3 compelling reasons to buy CSL shares today

medical asx share price represented by doctor giving thumbs up

CSL Ltd (ASX: CSL) shares have had a year to forget.

Shares in the S&P/ASX 200 Index (ASX: XJO) biotech giant closed down 1.0% on Friday, trading for $120.84 apiece.

That sees the stock down a painful 49.6% over the past 12 months, relative to the 6.4% gains posted by the benchmark index over this same time.

Now CSL does pay dividends twice yearly. But the $4.26 a share in unfranked dividends the biotech company paid out over the last year fall far short of making up for the steep capital losses.

At Friday’s close, CSL shares trade on a 3.5% unfranked trailing dividend yield.
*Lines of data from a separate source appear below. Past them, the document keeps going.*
-- pv_equiv track=rewrite | github.com/ghanteyyy/nppy | CodeWars/RGB To Hex Conversion.py | into_hex
-- ===== SOURCE A (Python) =====
-- def into_hex(nums):
--     _hex = ''
--     dec_to_hex = {10: 'A', 11: 'B', 12: 'C', 13: 'D', 14: 'E', 15: 'F'}
--
--     while nums != 0:
--         rem = nums % 16
--         nums = nums // 16
--
--         if rem >= 10:
--             rem = dec_to_hex[rem]
--
--         _hex += str(rem)
--
--     if len(_hex) == 1:
--         _hex += '0'
--
--     return _hex[::-1]
-- ===== SOURCE B (Python) =====
-- def into_hex(nums):
--     # recursion over nums // 16: digits are produced most-significant first,
--     # so no final string reversal is needed
--     def f(n):
--         if n == 0:
--             return ''
--         return f(n // 16) + '0123456789ABCDEF'[n % 16]
--
--     result = f(nums)
--     if len(result) == 1:
--         result = '0' + result
--     return result
-- ===== Notes on version B (the rewrite author's own statement) =====
-- stated objective: simpler
-- what changed: Replaced the while-loop that accumulates least-significant digits into a string followed by a slice reversal with a recursion over nums // 16 that emits digits most-significant first, so no reversal is needed; the 10..15 dict is replaced by indexing '0123456789ABCDEF'.
import Mathlib
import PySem

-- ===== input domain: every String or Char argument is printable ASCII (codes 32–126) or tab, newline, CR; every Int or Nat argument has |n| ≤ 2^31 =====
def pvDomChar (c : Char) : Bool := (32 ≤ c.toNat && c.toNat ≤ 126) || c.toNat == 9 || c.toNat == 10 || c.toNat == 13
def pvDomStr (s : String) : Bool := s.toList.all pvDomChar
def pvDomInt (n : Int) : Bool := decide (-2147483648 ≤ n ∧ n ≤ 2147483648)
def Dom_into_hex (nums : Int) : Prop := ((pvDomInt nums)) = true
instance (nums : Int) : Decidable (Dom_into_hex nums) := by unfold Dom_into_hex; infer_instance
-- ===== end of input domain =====

-- B builds the hex digits most-significant first by recursion over nums // 16 (simpler: no final reversal).

-- ===== PORT A =====
-- termination helper for the while loop (cited by decreasing_by)
theorem pvFd16_lt (n : Int) (h : 0 < n) :
    (PySem.Int.floordiv n 16).toNat < n.toNat := by
  rw [PySem.Int.floordiv_eq_ediv_of_pos (by omega : (0:Int) < 16)]
  have h1 : 0 ≤ n / 16 := Int.ediv_nonneg (by omega) (by omega)
  have h2 : n / 16 < n := by
    have hd := Int.mul_ediv_add_emod n 16
    have hr1 : 0 ≤ n % 16 := Int.emod_nonneg n (by omega)
    have hr2 : n % 16 < 16 := Int.emod_lt_of_pos n (by omega)
    omega
  omega

def pvDecToHex : PySem.Dict Int String :=
  PySem.Dict.ofList [((10:Int), "A"), (11, "B"), (12, "C"), (13, "D"), (14, "E"), (15, "F")]

-- the while loop; the Python loop never returns for nums < 0 (excluded by Pre_), here it stops
def intoHexLoop (nums : Int) (hex : List Char) : List Char :=
  if _h : nums ≤ 0 then hex
  else
    let rem := PySem.Int.mod nums 16
    let d : String := if rem ≥ 10 then (pvDecToHex.get? rem).getD "" else PySem.Int.toStr rem
    intoHexLoop (PySem.Int.floordiv nums 16) (hex ++ d.toList)
termination_by nums.toNat
decreasing_by exact pvFd16_lt nums (by omega)

def into_hex (nums : Int) : String :=
  let hex := intoHexLoop nums []
  let hex := if hex.length = 1 then hex ++ ['0'] else hex
  String.ofList ((PySem.List.slice? hex none none (-1)).getD [])   -- _hex[::-1]

-- ===== PORT B =====
-- f(n): '' if n == 0 else f(n // 16) + '0123456789ABCDEF'[n % 16]
-- (n % 16 is always in range, so the .getD default character is never used;
--  Python's f recurses forever for n < 0 — excluded by Pre_ — here it stops)
def hexRec (n : Int) : List Char :=
  if _h : n ≤ 0 then []
  else hexRec (PySem.Int.floordiv n 16) ++
    [(PySem.List.pyGet? "0123456789ABCDEF".toList (PySem.Int.mod n 16)).getD 'X']
termination_by n.toNat
decreasing_by exact pvFd16_lt n (by omega)

def into_hex_alt (nums : Int) : String :=
  let result := hexRec nums
  let result := if result.length = 1 then '0' :: result else result
  String.ofList result

-- ===== PRECONDITION & SPEC =====
-- A's while loop never terminates for nums < 0 (nums // 16 stays -1); Pre_ excludes those inputs.
def Pre_into_hex (nums : Int) : Prop := 0 ≤ nums
instance (nums : Int) : Decidable (Pre_into_hex nums) := by unfold Pre_into_hex; infer_instance
def pvWitness_into_hex : Int := 255

def Spec_into_hex (nums : Int) (out : String) : Prop := out = into_hex_alt nums
instance (nums : Int) (out : String) : Decidable (Spec_into_hex nums out) := by unfold Spec_into_hex; infer_instance

-- ===== CLAIM =====
def Claim_equal_into_hex : Prop := ∀ (nums : Int), Dom_into_hex nums → Pre_into_hex nums → Spec_into_hex nums (into_hex nums)

-- ===== LEMMAS AND PROOFS =====
-- A's digit string equals B's digit character, for each residue 0..15
theorem pvDigit_eq (r : Int) (h0 : 0 ≤ r) (h1 : r < 16) :
    (if r ≥ 10 then (pvDecToHex.get? r).getD "" else PySem.Int.toStr r).toList
      = [(PySem.List.pyGet? "0123456789ABCDEF".toList r).getD 'X'] := by
  interval_cases r <;> simp [pvDecToHex] <;> decide

theorem pvMod16_bounds (n : Int) : 0 ≤ PySem.Int.mod n 16 ∧ PySem.Int.mod n 16 < 16 := by
  constructor
  · exact PySem.Int.mod_nonneg n (b := 16) (by omega)
  · exact PySem.Int.mod_lt n (b := 16) (by omega)

theorem pvLoop_eq_rec (k : Nat) : ∀ (n : Int) (hex : List Char), 0 ≤ n → n.toNat ≤ k →
    intoHexLoop n hex = hex ++ (hexRec n).reverse := by
  induction k with
  | zero =>
    intro n hex h0 hk
    have hn : n = 0 := by omega
    subst hn
    rw [intoHexLoop, hexRec]
    simp
  | succ k ih =>
    intro n hex h0 hk
    rw [intoHexLoop, hexRec]
    by_cases h : n ≤ 0
    · simp [h]
    · simp only [dif_neg h]
      have hfd : 0 ≤ PySem.Int.floordiv n 16 ∧ (PySem.Int.floordiv n 16).toNat < n.toNat := by
        refine ⟨?_, pvFd16_lt n (by omega)⟩
        rw [PySem.Int.floordiv_eq_ediv_of_pos (by omega : (0:Int) < 16)]
        exact Int.ediv_nonneg (by omega) (by omega)
      rw [ih (PySem.Int.floordiv n 16) _ hfd.1 (by omega)]
      obtain ⟨hm0, hm1⟩ := pvMod16_bounds n
      rw [pvDigit_eq (PySem.Int.mod n 16) hm0 hm1]
      simp

-- ===== VERDICT =====
theorem into_hex_spec : Claim_equal_into_hex := by
  intro nums _ hpre
  unfold Spec_into_hex into_hex into_hex_alt
  rw [pvLoop_eq_rec nums.toNat nums [] hpre (le_refl _)]
  simp only [PySem.List.slice?_none_none_neg_one, List.nil_append, Option.getD_some,
    List.length_reverse]
  by_cases h : (hexRec nums).length = 1
  · simp [h]
  · simp [h]
-- pv_equiv track=rewrite | github.com/frenkowski/MSA_SARS-CoV-2 | findDifferences.py | findStats
-- ===== SOURCE A (Python) =====
-- def findStats(reference, alignments):
--     """
--         For each alignment, find its stats (no. of Matches, no. of Mismatches, no. of NAs)
--
--         :param reference:
--             A dict of the form {ref_id : reference}
--
--         :param alignments:
--             A dict of the form {align_id_1 : value, align_id_2 : value, etc.}
--
--         :returns:
--             A dict containing, for each alignment, all of its stats
--     """
--     # Initialize dict
--     stats = dict()
--     for align_id in alignments.keys():
--         stats[align_id] = dict()
--         stats[align_id]['matches'] = 0
--         stats[align_id]['mismatches'] = 0
--         stats[align_id]['na'] = 0
--
--     # Extract reference from dict
--     ref_id = list(reference.keys())[0]
--     ref = reference[ref_id]
--
--     # Add entry in stats for reference
--     stats[ref_id] = dict()
--     stats[ref_id]['na'] = 0  # Count number of Ns
--
--     for i in range(0, len(ref)):
--         # Check if ref is Not Available
--         if ref[i] == 'N':
--             stats[ref_id]['na'] = stats[ref_id]['na'] + 1
--         # Check each alignment
--         for align_id in alignments.keys():
--             curr_base = alignments[align_id][i]
--             if curr_base == 'N':
--                 stats[align_id]['na'] = stats[align_id]['na'] + 1
--             elif curr_base == ref[i]:
--                 stats[align_id]['matches'] = stats[align_id]['matches'] + 1
--             else:  # curr_base != ref[i]
--                 stats[align_id]['mismatches'] = stats[align_id]['mismatches'] + 1
--
--     return stats
-- ===== SOURCE B (Python) =====
-- def findStats(reference, alignments):
--     # Histogram approach: per alignment, build a frequency table of (ref_base, align_base)
--     # pairs in one pass, then derive matches/mismatches/na by classifying the distinct
--     # pair types once each (instead of classifying every position individually).
--     ref_id, ref = next(iter(reference.items()))
--     n = len(ref)
--     stats = {}
--     for align_id, seq in alignments.items():
--         pairs = {}
--         for i in range(n):
--             key = (ref[i], seq[i])
--             pairs[key] = pairs.get(key, 0) + 1
--         matches = 0
--         mismatches = 0
--         na = 0
--         for (r, b), cnt in pairs.items():
--             if b == 'N':
--                 na += cnt
--             elif b == r:
--                 matches += cnt
--             else:
--                 mismatches += cnt
--         stats[align_id] = {'matches': matches, 'mismatches': mismatches, 'na': na}
--     na_ref = 0
--     for c in ref:
--         if c == 'N':
--             na_ref += 1
--     stats[ref_id] = {'na': na_ref}
--     return stats
-- ===== Notes on version B (the rewrite author's own statement) =====
-- stated objective: alternative
-- what changed: Replaces A's fused position-by-alignment loop over one shared mutable stats dict with a per-alignment frequency table of (ref_base, align_base) pairs, deriving matches/mismatches/na by classifying each distinct pair type once.
-- outside the precondition, e.g. on findStats({'a': 'A'}, {'a': 'N'}): A returns {'a': {'na': 1}}, B returns {'a': {'na': 0}}
import Mathlib
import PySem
Looking ahead, however, Mans Carlsson, a co-portfolio manager at Ausbil Investment Management, believes the ASX healthcare stock is well-placed for material recovery (courtesy of The Australian Financial Review).

Should you buy CSL shares today?

Noting that his fund is overweight CSL shares, Carlsson said:

CSL is a quality business and while the company has had its issues recently, the business ultimately benefits from strong underlying demand and has a leading position in its core plasma business.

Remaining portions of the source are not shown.